Por fim, acredito que o mais importante é conhecer a si mesmo. Não se comparar nem buscar ler para imitar os outros. Por que busco ler? Quais são meus objetivos? Como a leitura se encaixa no meu dia a dia? Do que gosto? Qual é o meu contexto e possibilidades? Quais são as minhas dificuldades e quais ferramentas preciso para vencê-las? Qual a minha capacidade de leitura? O quanto gosto de ler? Quais tipos de leitura fazem sentido na minha vida? Quais desculpas uso para não dar prioridade a leitura?

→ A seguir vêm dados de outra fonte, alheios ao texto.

-- pv_equiv track=rewrite | github.com/taminomara/yuio | yuio/color.py | _rgb_to_256
-- ===== SOURCE A (Python) =====
-- def _rgb_to_256(r: int, g: int, b: int) -> int:
--     closest_idx = lambda x, vals: min((abs(x - v), i) for i, v in enumerate(vals))[1]
--     color_components = [0x00, 0x5F, 0x87, 0xAF, 0xD7, 0xFF]
--
--     if r == g == b:
--         i = closest_idx(r, color_components + [0x08 + 10 * i for i in range(24)])
--         if i >= len(color_components):
--             return 232 + i - len(color_components)
--         r, g, b = i, i, i
--     else:
--         r, g, b = (closest_idx(x, color_components) for x in (r, g, b))
--     return r * 36 + g * 6 + b + 16
-- ===== SOURCE B (Python) =====
-- def _rgb_to_256(r: int, g: int, b: int) -> int:
--     def level(x):
--         # nearest of [0,95,135,175,215,255]; ties at midpoints go to the lower level
--         if x <= 47:
--             return 0, 0
--         if x <= 115:
--             return 1, 95
--         if x <= 155:
--             return 2, 135
--         if x <= 195:
--             return 3, 175
--         if x <= 235:
--             return 4, 215
--         return 5, 255
--
--     if r == g == b:
--         ci, cv = level(r)
--         k = (r - 4) // 10          # nearest gray-ramp step 8+10k, ties to lower k
--         if k < 0:
--             k = 0
--         elif k > 23:
--             k = 23
--         if abs(r - (8 + 10 * k)) < abs(r - cv):   # ties favour the colour cube
--             return 232 + k
--         return 43 * ci + 16
--     return 36 * level(r)[0] + 6 * level(g)[0] + level(b)[0] + 16
-- ===== Notes on version B (the rewrite author's own statement) =====
-- stated objective: faster
-- what changed: Replaces the min-scan over an enumerated candidate list (6 components, 30 in the gray case) with closed-form threshold comparisons for the nearest cube component and floor-division for the nearest gray-ramp step, comparing only the two resulting distances.
import Mathlib
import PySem

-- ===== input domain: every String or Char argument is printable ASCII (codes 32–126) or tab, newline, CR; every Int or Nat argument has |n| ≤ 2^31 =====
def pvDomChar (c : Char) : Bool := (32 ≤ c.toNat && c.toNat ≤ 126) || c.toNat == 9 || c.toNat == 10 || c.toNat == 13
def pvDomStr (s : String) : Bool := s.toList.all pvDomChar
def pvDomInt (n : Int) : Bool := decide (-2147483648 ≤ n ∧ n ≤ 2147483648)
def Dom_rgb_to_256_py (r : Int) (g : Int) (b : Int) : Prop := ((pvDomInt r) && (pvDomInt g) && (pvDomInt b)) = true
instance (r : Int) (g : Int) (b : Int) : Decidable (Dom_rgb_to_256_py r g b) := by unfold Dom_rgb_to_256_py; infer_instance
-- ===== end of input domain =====

-- B replaces A's min-scans over enumerated candidate lists with closed-form threshold
-- comparisons and one floor-division (objective: faster by a constant factor).


-- ===== PORT A =====
-- Python min over a generator of tuples: first element is the initial best,
-- a later candidate replaces it only if strictly smaller in lexicographic order.
def pvMinStep (cur e : Int × Int) : Int × Int :=
  if e.1 < cur.1 ∨ (e.1 = cur.1 ∧ e.2 < cur.2) then e else cur

-- closest_idx = lambda x, vals: min((abs(x - v), i) for i, v in enumerate(vals))[1]
def pvClosestIdx (x : Int) (vals : List Int) : Int :=
  match (PySem.List.enumerate vals 0).map (fun p => (|x - p.2|, p.1)) with
  | [] => 0          -- Python raises ValueError on an empty generator; never reached here
  | h :: t => (t.foldl pvMinStep h).2

def rgb_to_256_py (r : Int) (g : Int) (b : Int) : Int :=
  let cc : List Int := [0x00, 0x5F, 0x87, 0xAF, 0xD7, 0xFF]
  if r = g ∧ g = b then
    let i := pvClosestIdx r (cc ++ (PySem.List.pyRange 0 24 1).map (fun j => 8 + 10 * j))
    if i ≥ (cc.length : Int) then 232 + i - (cc.length : Int)
    else i * 36 + i * 6 + i + 16
  else
    (pvClosestIdx r cc) * 36 + (pvClosestIdx g cc) * 6 + (pvClosestIdx b cc) + 16

-- ===== PORT B =====
-- level(x) = (index, value) of the nearest of [0,95,135,175,215,255], ties to the lower level
def pvLevel (x : Int) : Int × Int :=
  if x ≤ 47 then (0, 0)
  else if x ≤ 115 then (1, 95)
  else if x ≤ 155 then (2, 135)
  else if x ≤ 195 then (3, 175)
  else if x ≤ 235 then (4, 215)
  else (5, 255)

def rgb_to_256_py_alt (r : Int) (g : Int) (b : Int) : Int :=
  if r = g ∧ g = b then
    let ci := (pvLevel r).1
    let cv := (pvLevel r).2
    let k0 := PySem.Int.floordiv (r - 4) 10   -- nearest gray-ramp step 8+10k, ties to lower k
    let k := if k0 < 0 then 0 else if k0 > 23 then 23 else k0
    if |r - (8 + 10 * k)| < |r - cv| then 232 + k   -- ties favour the colour cube
    else 43 * ci + 16
  else 36 * (pvLevel r).1 + 6 * (pvLevel g).1 + (pvLevel b).1 + 16

-- ===== PRECONDITION & SPEC =====
def Spec_rgb_to_256_py (r : Int) (g : Int) (b : Int) (out : Int) : Prop := out = rgb_to_256_py_alt r g b
instance (r : Int) (g : Int) (b : Int) (out : Int) : Decidable (Spec_rgb_to_256_py r g b out) := by unfold Spec_rgb_to_256_py; infer_instance

-- ===== CLAIM (what is proved, stated in full; the proofs are below) =====
def Claim_equal_rgb_to_256_py : Prop := ∀ (r : Int) (g : Int) (b : Int), Dom_rgb_to_256_py r g b → Spec_rgb_to_256_py r g b (rgb_to_256_py r g b)

-- ===== LEMMAS AND PROOFS =====

-- the fold keeps its current best when every remaining candidate is strictly worse (or equal to it)
theorem pvFold_stay (l : List (Int × Int)) (cur : Int × Int)
    (h : ∀ e ∈ l, cur.1 < e.1 ∨ e = cur) : l.foldl pvMinStep cur = cur := by
  induction l with
  | nil => rfl
  | cons a t ih =>
      have ha := h a (by simp)
      have hstep : pvMinStep cur a = cur := by
        rcases ha with ha | ha
        · simp [pvMinStep]; omega
        · subst ha; simp [pvMinStep]
      rw [List.foldl_cons, hstep]
      exact ih fun e he => h e (by simp [he])

-- the fold returns the unique strict minimum of the candidate list
theorem pvFold_min (l : List (Int × Int)) (cur e : Int × Int)
    (hmem : e ∈ l) (hmin : ∀ p ∈ l, p ≠ e → e.1 < p.1) (hcur : e.1 < cur.1) :
    l.foldl pvMinStep cur = e := by
  induction l generalizing cur with
  | nil => cases hmem
  | cons a t ih =>
      rw [List.foldl_cons]
      by_cases hae : a = e
      · subst hae
        have hstep : pvMinStep cur a = a := by simp [pvMinStep]; omega
        rw [hstep]
        exact pvFold_stay t a fun p hp => by
          by_cases hpe : p = a
          · exact Or.inr hpe
          · exact Or.inl (hmin p (by simp [hp]) hpe)
      · have hat : e ∈ t := by
          rcases List.mem_cons.mp hmem with h | h
          · exact absurd h.symm hae
          · exact h
        
        have hlt : e.1 < a.1 := hmin a (by simp) hae
        have hcur2 : e.1 < (pvMinStep cur a).1 := by
          simp only [pvMinStep]; split <;> omega
        exact ih (pvMinStep cur a) hat (fun p hp hpe => hmin p (List.mem_cons_of_mem _ hp) hpe) hcur2

set_option maxRecDepth 10000 in
theorem lem6_small : ∀ n : Nat, n < 256 → pvClosestIdx (n:Int) [0,95,135,175,215,255] = (pvLevel (n:Int)).1 := by decide

set_option maxRecDepth 100000 in
theorem lemGray_small : ∀ n : Nat, n < 256 → rgb_to_256_py (n:Int) (n:Int) (n:Int) = rgb_to_256_py_alt (n:Int) (n:Int) (n:Int) := by decide

theorem h6test (x : Int) : pvClosestIdx x [0,95,135,175,215,255] = ([(|x-95|,1),(|x-135|,2),(|x-175|,3),(|x-215|,4),(|x-255|,5)].foldl pvMinStep (|x-0|,0)).2 := rfl

theorem lem6_neg (x : Int) (hx : x < 0) : pvClosestIdx x [0,95,135,175,215,255] = 0 := by
  rw [h6test]
  rw [pvFold_stay _ _ ?_]
  · intro e he
    fin_cases he <;> (left; dsimp only; simp only [Int.abs_eq_natAbs]; omega)

theorem lem6_big (x : Int) (hx : 255 < x) : pvClosestIdx x [0,95,135,175,215,255] = 5 := by
  rw [h6test]
  rw [pvFold_min _ _ (|x - 255|, 5) (by simp) ?_ (by dsimp only; simp only [Int.abs_eq_natAbs]; omega)]
  · intro p hp hpe
    fin_cases hp
    · dsimp only; simp only [Int.abs_eq_natAbs]; omega
    · dsimp only; simp only [Int.abs_eq_natAbs]; omega
    · dsimp only; simp only [Int.abs_eq_natAbs]; omega
    · dsimp only; simp only [Int.abs_eq_natAbs]; omega
    · exact absurd rfl hpe

theorem hGtest (x : Int) : pvClosestIdx x ([0, 95, 135, 175, 215, 255] ++ (PySem.List.pyRange 0 24 1).map (fun j => 8 + 10 * j)) =
    ([(|x-95|,1),(|x-135|,2),(|x-175|,3),(|x-215|,4),(|x-255|,5),
      (|x-8|,6),(|x-18|,7),(|x-28|,8),(|x-38|,9),(|x-48|,10),(|x-58|,11),(|x-68|,12),(|x-78|,13),
      (|x-88|,14),(|x-98|,15),(|x-108|,16),(|x-118|,17),(|x-128|,18),(|x-138|,19),(|x-148|,20),
      (|x-158|,21),(|x-168|,22),(|x-178|,23),(|x-188|,24),(|x-198|,25),(|x-208|,26),(|x-218|,27),
      (|x-228|,28),(|x-238|,29)].foldl pvMinStep (|x-0|,0)).2 := rfl

theorem lemGray_neg_idx (x : Int) (hx : x < 0) :
    pvClosestIdx x ([0, 95, 135, 175, 215, 255] ++ (PySem.List.pyRange 0 24 1).map (fun j => 8 + 10 * j)) = 0 := by
  rw [hGtest]
  rw [pvFold_stay _ _ ?_]
  · intro e he
    fin_cases he <;> (left; dsimp only; simp only [Int.abs_eq_natAbs]; omega)

theorem lemGray_big_idx (x : Int) (hx : 255 < x) :
    pvClosestIdx x ([0, 95, 135, 175, 215, 255] ++ (PySem.List.pyRange 0 24 1).map (fun j => 8 + 10 * j)) = 5 := by
  rw [hGtest]
  rw [pvFold_min _ _ (|x - 255|, 5) (by simp) ?_ (by dsimp only; simp only [Int.abs_eq_natAbs]; omega)]
  · intro p hp hpe
    fin_cases hp <;> first
      | exact absurd rfl hpe
      | (dsimp only; simp only [Int.abs_eq_natAbs]; omega)

theorem lemGray (x : Int) : rgb_to_256_py x x x = rgb_to_256_py_alt x x x := by
  by_cases h0 : x < 0
  · have hA : rgb_to_256_py x x x = 16 := by
      simp only [rgb_to_256_py, and_self, if_true]
      rw [lemGray_neg_idx x h0]
      norm_num
    have hB : rgb_to_256_py_alt x x x = 16 := by
      simp only [rgb_to_256_py_alt, and_self, if_true]
      have hk : PySem.Int.floordiv (x - 4) 10 < 0 := by
        rw [PySem.Int.floordiv_lt_iff_lt_mul (by omega)]; omega
      rw [if_pos hk]
      rw [show pvLevel x = (0, 0) from by simp only [pvLevel, if_pos (show x ≤ 47 by omega)]]
      rw [if_neg (by dsimp only; simp only [Int.abs_eq_natAbs]; omega)]
      norm_num
    rw [hA, hB]
  · by_cases h1 : x ≤ 255
    · have hx : x = ((x.toNat : Nat) : Int) := by omega
      rw [hx]
      exact lemGray_small x.toNat (by omega)
    · have hA : rgb_to_256_py x x x = 231 := by
        simp only [rgb_to_256_py, and_self, if_true]
        rw [lemGray_big_idx x (by omega)]
        norm_num
      have hB : rgb_to_256_py_alt x x x = 231 := by
        simp only [rgb_to_256_py_alt, and_self, if_true]
        have hk0 : ¬ PySem.Int.floordiv (x - 4) 10 < 0 := by
          rw [PySem.Int.floordiv_lt_iff_lt_mul (by omega)]; omega
        have hk1 : PySem.Int.floordiv (x - 4) 10 > 23 := by
          show 23 < _
          rw [show (23:Int) < PySem.Int.floordiv (x-4) 10 ↔ 23 + 1 ≤ PySem.Int.floordiv (x-4) 10 from by omega]
          rw [PySem.Int.le_floordiv_iff_mul_le (by omega)]; omega
        rw [if_neg hk0, if_pos hk1]
        rw [show pvLevel x = (5, 255) from by
          simp only [pvLevel, if_neg (show ¬ x ≤ 47 by omega), if_neg (show ¬ x ≤ 115 by omega),
            if_neg (show ¬ x ≤ 155 by omega), if_neg (show ¬ x ≤ 195 by omega),
            if_neg (show ¬ x ≤ 235 by omega)]]
        rw [if_neg (by dsimp only; simp only [Int.abs_eq_natAbs]; omega)]
        norm_num
      rw [hA, hB]

theorem lem6 (x : Int) : pvClosestIdx x [0,95,135,175,215,255] = (pvLevel x).1 := by
  by_cases h0 : x < 0
  · rw [lem6_neg x h0, show pvLevel x = (0,0) from by simp only [pvLevel, if_pos (show x ≤ 47 by omega)]]
  · by_cases h1 : x ≤ 255
    · have hx : x = ((x.toNat : Nat) : Int) := by omega
      rw [hx]
      exact lem6_small x.toNat (by omega)
    · rw [lem6_big x (by omega), show pvLevel x = (5,255) from by
        simp only [pvLevel, if_neg (show ¬ x ≤ 47 by omega), if_neg (show ¬ x ≤ 115 by omega),
          if_neg (show ¬ x ≤ 155 by omega), if_neg (show ¬ x ≤ 195 by omega),
          if_neg (show ¬ x ≤ 235 by omega)]]

-- ===== VERDICT (by name: the statement is the Claim_ definition above) =====
theorem rgb_to_256_py_spec : Claim_equal_rgb_to_256_py := by
  intro r g b _
  unfold Spec_rgb_to_256_py
  by_cases h : r = g ∧ g = b
  · obtain ⟨rfl, rfl⟩ := h
    exact lemGray r
  · simp only [rgb_to_256_py, rgb_to_256_py_alt, if_neg h]
    rw [lem6, lem6, lem6]
    ring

É assim que eu me relaciono com os livros. Ler, para mim, é algo muito natural, livre e prazeroso. Se você me perguntar porquê gosto tanto de ler, a verdade é que nem sei dizer. Talvez eu tenha nascido assim. Acho completamente normal as pessoas terem um estilo composto por níveis e gostos diferentes para leitura. A questão é você encontrar o seu. Espero que este post te inspire em algo!

Terapeuta e Escritora

Um comentário

  • Gabriela Miranda

    Rayhanne, eu também sempre gostei muito de ler. Quando passeava com os meus pais e íamos ao shopping, eu sempre pedia para a minha mãe me deixar na livraria enquanto ela fazia as compras. Tenho boas lembranças lendo livros junto com a minha irmã, dando risada das histórias e contando-as para a minha mãe.

    Quando decidi fazer Letras na faculdade fiquei extasiada vendo a grade curricular, porque eu realmente não sabia que seria possível dedicar uma vida de estudos somente para os livros. Minha mãe até falava brincando que achava engraçado uma graduação que fosse sobre histórias. Ao longo do curso, se infiltrou dentro do meu coração uma visão um pouco mais rígida sobre a leitura, mas assim que percebi que ela estava tomando conta de tudo, fui tentando abandonar essas ideias falsas.

    Gostei muito do que você disse sobre como a leitura também pode ser uma ferramenta para o autoconhecimento. Consigo ver em algumas experiências que tive como alguns livros me ajudaram a lidar com situações difíceis da vida pessoal ou revelaram a minha sensibilidade para alguns assuntos.

    Gosto muito desse artigo! Eu adoro ler o seu blog. Seus textos são muito sinceros e simples.